## [Exercise objective]
Tally every line of the entries that contains the string "order", then reply with only that number.

## [Given entries]
-- pv_equiv track=rewrite | github.com/adamamer20/beam-preventive-behavior-abm | empirical/scripts/modeling_plan.py | _expand_interaction_items
-- ===== SOURCE A (Python) =====
-- import itertools
--
-- _PEER_PROGRESSIVE_NORMS_NONVAX_IDX_TO_ITEMS: dict[str, tuple[str, ...]] = {
--     "family_progressive_norms_nonvax_idx": (
--         "family_climate_harm",
--         "family_lgbt_adoption_rights",
--         "family_immigration_tolerance",
--     ),
--     "friends_progressive_norms_nonvax_idx": (
--         "friends_climate_harm",
--         "friends_lgbt_adoption_rights",
--         "friends_immigration_tolerance",
--     ),
--     "colleagues_progressive_norms_nonvax_idx": (
--         "colleagues_climate_harm",
--         "colleagues_lgbt_adoption_rights",
--         "colleagues_immigration_tolerance",
--     ),
-- }
--
-- def _expand_interaction_items(interaction: tuple[str, ...]) -> tuple[tuple[str, ...], ...]:
--     """Expand an interaction tuple by replacing any peer norm index with its items."""
--     options_per_term: list[tuple[str, ...]] = []
--     for term in interaction:
--         options_per_term.append(_PEER_PROGRESSIVE_NORMS_NONVAX_IDX_TO_ITEMS.get(term, (term,)))
--     expanded = [tuple(combo) for combo in itertools.product(*options_per_term)]
--     # Preserve order while dropping duplicates.
--     seen: set[tuple[str, ...]] = set()
--     deduped: list[tuple[str, ...]] = []
--     for combo in expanded:
--         if combo not in seen:
--             seen.add(combo)
--             deduped.append(combo)
--     return tuple(deduped)
-- ===== SOURCE B (Python) =====
-- _PEER_PROGRESSIVE_NORMS_NONVAX_IDX_TO_ITEMS: dict[str, tuple[str, ...]] = {
--     "family_progressive_norms_nonvax_idx": (
--         "family_climate_harm",
--         "family_lgbt_adoption_rights",
--         "family_immigration_tolerance",
--     ),
--     "friends_progressive_norms_nonvax_idx": (
--         "friends_climate_harm",
--         "friends_lgbt_adoption_rights",
--         "friends_immigration_tolerance",
--     ),
--     "colleagues_progressive_norms_nonvax_idx": (
--         "colleagues_climate_harm",
--         "colleagues_lgbt_adoption_rights",
--         "colleagues_immigration_tolerance",
--     ),
-- }
--
--
-- def _expand_interaction_items(interaction: tuple[str, ...]) -> tuple[tuple[str, ...], ...]:
--     """Expand an interaction tuple by replacing any peer norm index with its items."""
--     # Mixed-radix enumeration: every combination is the decoding of one index
--     # i in range(total) (last term = fastest digit, matching itertools.product's
--     # order); no product lists are ever built. Each option tuple is nonempty, so
--     # total >= 1 and the empty interaction decodes to the single empty combo.
--     opts = [_PEER_PROGRESSIVE_NORMS_NONVAX_IDX_TO_ITEMS.get(t, (t,)) for t in interaction]
--     total = 1
--     for o in opts:
--         total = total * len(o)
--     combos = []
--     for i in range(total):
--         rem = i
--         digits = []
--         for o in reversed(opts):
--             digits.append(o[rem % len(o)])
--             rem = rem // len(o)
--         digits.reverse()
--         combos.append(tuple(digits))
--     return tuple(dict.fromkeys(combos))
-- ===== Notes on version B (the rewrite author's own statement) =====
-- stated objective: alternative
-- what changed: Replaces itertools.product (and the seen-set dedup loop) by a mixed-radix enumeration: it multiplies the option-tuple lengths into a total count and decodes each index i in range(total) into its combination by repeated divmod over the reversed radices (last term fastest, matching product order), then dedups with dict.fromkeys.
import Mathlib
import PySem

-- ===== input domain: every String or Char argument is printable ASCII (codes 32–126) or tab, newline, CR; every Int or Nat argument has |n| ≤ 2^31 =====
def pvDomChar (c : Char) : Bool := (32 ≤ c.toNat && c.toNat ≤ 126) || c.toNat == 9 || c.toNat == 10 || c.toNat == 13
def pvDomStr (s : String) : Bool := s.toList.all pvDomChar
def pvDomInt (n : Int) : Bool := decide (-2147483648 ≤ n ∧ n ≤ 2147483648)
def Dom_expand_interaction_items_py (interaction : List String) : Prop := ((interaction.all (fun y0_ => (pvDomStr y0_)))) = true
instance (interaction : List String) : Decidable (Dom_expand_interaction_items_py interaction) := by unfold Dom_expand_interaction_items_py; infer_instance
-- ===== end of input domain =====

-- B replaces itertools.product + the seen-set dedup loop by a mixed-radix enumeration:
-- each combination is decoded from one counter i in range(total) (last term = fastest
-- digit), then deduped with dict.fromkeys (objective: alternative, same cost).

-- the module-level constant _PEER_PROGRESSIVE_NORMS_NONVAX_IDX_TO_ITEMS (shared context of A and B)
def pvPeerDict : PySem.Dict String (List String) :=
  PySem.Dict.ofList
    [("family_progressive_norms_nonvax_idx",
        ["family_climate_harm", "family_lgbt_adoption_rights", "family_immigration_tolerance"]),
     ("friends_progressive_norms_nonvax_idx",
        ["friends_climate_harm", "friends_lgbt_adoption_rights", "friends_immigration_tolerance"]),
     ("colleagues_progressive_norms_nonvax_idx",
        ["colleagues_climate_harm", "colleagues_lgbt_adoption_rights", "colleagues_immigration_tolerance"])]

-- ===== PORT A =====
-- itertools.product(*options_per_term): Python's documented recursive expansion, exact
def pvProduct : List (List String) → List (List String)
  | [] => [[]]
  | o :: rest => o.flatMap (fun x => (pvProduct rest).map (fun c => x :: c))

def expand_interaction_items_py (interaction : List String) : List (List String) :=
  -- for term in interaction: options_per_term.append(dict.get(term, (term,)))
  let options_per_term : List (List String) :=
    interaction.foldl (fun acc term => acc ++ [PySem.Dict.getD pvPeerDict term [term]]) []
  let expanded := pvProduct options_per_term
  -- seen-set dedup loop, state (seen, deduped)
  (expanded.foldl
    (fun (st : PySem.Set (List String) × List (List String)) combo =>
      if PySem.Set.contains st.1 combo then st
      else (PySem.Set.add st.1 combo, st.2 ++ [combo]))
    (PySem.Set.empty, [])).2

-- ===== PORT B =====
def pvOpt (term : String) : List String := PySem.Dict.getD pvPeerDict term [term]

-- the inner 'for o in reversed(opts): digits.append(o[rem % len(o)]); rem //= len(o)'
def pvDecodeStep (st : Int × List String) (o : List String) : Int × List String :=
  (PySem.Int.floordiv st.1 (o.length : Int),
   st.2 ++ [(PySem.List.pyGet? o (PySem.Int.mod st.1 (o.length : Int))).getD ""])
  -- o[rem % len(o)] always in range here (len ≥ 1); .getD "" only totalizes pyGet?

def expand_interaction_items_py_alt (interaction : List String) : List (List String) :=
  let opts := interaction.map pvOpt
  let total : Int := opts.foldl (fun t o => t * (o.length : Int)) 1
  let combos : List (List String) :=
    (PySem.List.pyRange 0 total 1).foldl
      (fun combos i =>
        let st := opts.reverse.foldl pvDecodeStep (i, [])
        combos ++ [st.2.reverse])
      []
  PySem.List.dedup combos

-- ===== PRECONDITION & SPEC =====
def Spec_expand_interaction_items_py (interaction : List String) (out : List (List String)) : Prop := out = expand_interaction_items_py_alt interaction
instance (interaction : List String) (out : List (List String)) : Decidable (Spec_expand_interaction_items_py interaction out) := by unfold Spec_expand_interaction_items_py; infer_instance

-- ===== CLAIM (what is proved, stated in full; the proofs are below) =====
def Claim_equal_expand_interaction_items_py : Prop := ∀ (interaction : List String), Dom_expand_interaction_items_py interaction → Spec_expand_interaction_items_py interaction (expand_interaction_items_py interaction)

-- ===== LEMMAS AND PROOFS =====

-- product of the option-list lengths
def pvN (opts : List (List String)) : Nat := (opts.map List.length).prod

-- recursive specification of one mixed-radix decode (head digit slowest)
def pvDec : List (List String) → Nat → List String
  | [], _ => []
  | o :: rest, j => o.getD (j / pvN rest) "" :: pvDec rest (j % pvN rest)

lemma pvOpt_ne_nil (t : String) : pvOpt t ≠ [] := by
  unfold pvOpt
  rw [PySem.Dict.getD_eq_get?_getD]
  cases hg : pvPeerDict.get? t with
  | none => simp
  | some v =>
      have hm := PySem.Dict.mem_items_of_get?_eq_some pvPeerDict hg
      simp only [show pvPeerDict.items =
          [("family_progressive_norms_nonvax_idx",
              ["family_climate_harm", "family_lgbt_adoption_rights", "family_immigration_tolerance"]),
           ("friends_progressive_norms_nonvax_idx",
              ["friends_climate_harm", "friends_lgbt_adoption_rights", "friends_immigration_tolerance"]),
           ("colleagues_progressive_norms_nonvax_idx",
              ["colleagues_climate_harm", "colleagues_lgbt_adoption_rights", "colleagues_immigration_tolerance"])]
        from rfl, List.mem_cons, List.not_mem_nil, or_false, Prod.mk.injEq] at hm
      rcases hm with h | h | h <;> simp [h.2]

lemma pvN_pos (opts : List (List String)) (h : ∀ o ∈ opts, o ≠ []) : 0 < pvN opts := by
  induction opts with
  | nil => simp [pvN]
  | cons o rest ih =>
      have ho : o ≠ [] := h o (by simp)
      have : 0 < o.length := List.length_pos_iff.mpr ho
      have hr := ih (fun x hx => h x (by simp [hx]))
      simp only [pvN, List.map_cons, List.prod_cons]
      exact Nat.mul_pos this (by simpa [pvN] using hr)

lemma pv_total_eq (opts : List (List String)) :
    ∀ c : Int, opts.foldl (fun t o => t * (o.length : Int)) c = c * (pvN opts : Nat) := by
  induction opts with
  | nil => intro c; simp [pvN]
  | cons o rest ih =>
      intro c
      simp only [List.foldl_cons, ih, pvN, List.map_cons, List.prod_cons]
      push_cast
      ring

-- the reversed fold computes quotient and the reversed decode of i mod pvN
lemma pv_decode_fold (opts : List (List String)) (h : ∀ o ∈ opts, o ≠ []) :
    ∀ (i : Nat) (acc : List String),
      opts.reverse.foldl pvDecodeStep ((i : Int), acc)
        = (((i / pvN opts : Nat) : Int), acc ++ (pvDec opts (i % pvN opts)).reverse) := by
  induction opts with
  | nil => intro i acc; simp [pvN, pvDec]
  | cons o rest ih =>
      intro i acc
      have ho : o ≠ [] := h o (by simp)
      have hol : 0 < o.length := List.length_pos_iff.mpr ho
      have hNr : 0 < pvN rest := pvN_pos rest (fun x hx => h x (by simp [hx]))
      have hdigit : (i / pvN rest) % o.length < o.length := Nat.mod_lt _ hol
      rw [List.reverse_cons, List.foldl_append,
        ih (fun x hx => h x (by simp [hx])) i acc]
      simp only [List.foldl_cons, List.foldl_nil, pvDecodeStep,
        PySem.Int.floordiv_natCast, PySem.Int.mod_natCast, PySem.List.pyGet?_natCast]
      have hN : pvN (o :: rest) = o.length * pvN rest := by
        simp [pvN]
      refine Prod.ext ?_ ?_
      · simp only [hN]
        norm_cast
        rw [Nat.div_div_eq_div_mul, Nat.mul_comm]
      · simp only [pvDec, hN, List.reverse_cons, ← List.append_assoc]
        congr 2
        · rw [Nat.mod_mod_of_dvd i ⟨o.length, Nat.mul_comm _ _⟩]
        · rw [List.getElem?_eq_getElem hdigit, Option.getD_some,
            Nat.mul_comm o.length (pvN rest), Nat.mod_mul_right_div_self,
            List.getD_eq_getElem o "" hdigit]

lemma pv_range_mul (a b : Nat) :
    List.range (a * b) = (List.range a).flatMap (fun q => (List.range b).map (fun r => q * b + r)) := by
  induction a with
  | zero => simp
  | succ a ih =>
      rw [Nat.succ_mul, List.range_add, ih, List.range_succ, List.flatMap_append]
      simp [Nat.mul_comm]

-- flatMap over a list = flatMap over its index range
lemma pv_flatMap_range_getD {α β : Type} (g : α → List β) (d : α) :
    ∀ (l : List α),
      (List.range l.length).flatMap (fun q => g (l.getD q d)) = l.flatMap g := by
  intro l
  induction l with
  | nil => simp
  | cons x xs ih =>
      simp only [List.length_cons, List.range_succ_eq_map, List.flatMap_cons, List.flatMap_map]
      exact congrArg (g x ++ ·) (by simpa [Function.comp_def] using ih)

-- decoding every index in range(pvN opts) enumerates exactly itertools.product
lemma pv_dec_range (opts : List (List String)) (h : ∀ o ∈ opts, o ≠ []) :
    (List.range (pvN opts)).map (pvDec opts) = pvProduct opts := by
  induction opts with
  | nil => simp [pvN, pvDec, pvProduct]
  | cons o rest ih =>
      have hNr : 0 < pvN rest := pvN_pos rest (fun x hx => h x (by simp [hx]))
      have hN : pvN (o :: rest) = o.length * pvN rest := by simp [pvN]
      rw [hN, pv_range_mul, List.map_flatMap, pvProduct,
        ← pv_flatMap_range_getD (fun x => (pvProduct rest).map (fun c => x :: c)) "" o]
      apply List.flatMap_congr
      intro q _
      rw [← ih (fun x hx => h x (by simp [hx])), List.map_map, List.map_map]
      apply List.map_congr_left
      intro r hr
      have hrb : r < pvN rest := List.mem_range.mp hr
      have h1 : (q * pvN rest + r) / pvN rest = q := by
        rw [Nat.mul_comm, Nat.mul_add_div hNr, Nat.div_eq_of_lt hrb, Nat.add_zero]
      have h2 : (q * pvN rest + r) % pvN rest = r := by
        rw [Nat.mul_comm, Nat.mul_add_mod, Nat.mod_eq_of_lt hrb]
      simp only [Function.comp_def, pvDec, h1, h2]

-- A's seen-set loop keeps seen = deduped, both built with Set.add.
lemma pv_dedup_loop :
    ∀ (xs : List (List String)) (s : PySem.Set (List String)),
      xs.foldl
        (fun (st : PySem.Set (List String) × List (List String)) combo =>
          if PySem.Set.contains st.1 combo then st
          else (PySem.Set.add st.1 combo, st.2 ++ [combo]))
        (s, s)
        = (xs.foldl PySem.Set.add s, xs.foldl PySem.Set.add s) := by
  intro xs
  induction xs with
  | nil => intro s; rfl
  | cons x rest ih =>
      intro s
      simp only [List.foldl_cons]
      by_cases h : x ∈ s
      · rw [if_pos (by simpa [PySem.Set.contains_iff] using h), PySem.Set.add_of_mem h]
        exact ih s
      · rw [if_neg (by simpa [PySem.Set.contains_iff] using h),
          show s ++ [x] = PySem.Set.add s x from (PySem.Set.add_of_not_mem h).symm]
        exact ih _

-- ===== VERDICT (by name: the statement is the Claim_ definition above) =====
theorem expand_interaction_items_py_spec : Claim_equal_expand_interaction_items_py := by
  intro interaction _
  unfold Spec_expand_interaction_items_py expand_interaction_items_py expand_interaction_items_py_alt
  simp only [PySem.List.foldl_append_singleton_eq_map]
  set opts := interaction.map pvOpt with hopts
  have hne : ∀ o ∈ opts, o ≠ [] := by
    intro o hoo
    obtain ⟨t, _, rfl⟩ := List.mem_map.mp hoo
    exact pvOpt_ne_nil t
  have hA : interaction.map (fun term => PySem.Dict.getD pvPeerDict term [term]) = opts := rfl
  rw [hA, pv_total_eq opts 1, one_mul, PySem.List.pyRange_zero_nat, List.map_map]
  have hmap : (List.range (pvN opts)).map
      ((fun i => ((opts.reverse.foldl pvDecodeStep (i, [])).2).reverse) ∘ (fun k : Nat => (k : Int)))
      = pvProduct opts := by
    rw [← pv_dec_range opts hne]
    apply List.map_congr_left
    intro k hk
    simp only [Function.comp_def]
    rw [pv_decode_fold opts hne k [], Nat.mod_eq_of_lt (List.mem_range.mp hk)]
    simp
  rw [hmap,
    show (PySem.Set.empty : PySem.Set (List String)) = ([] : List (List String)) from rfl,
    pv_dedup_loop, show (PySem.List.dedup
      = fun (xs : List (List String)) => xs.foldl PySem.Set.add []) from rfl]
  simp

## [Result]
3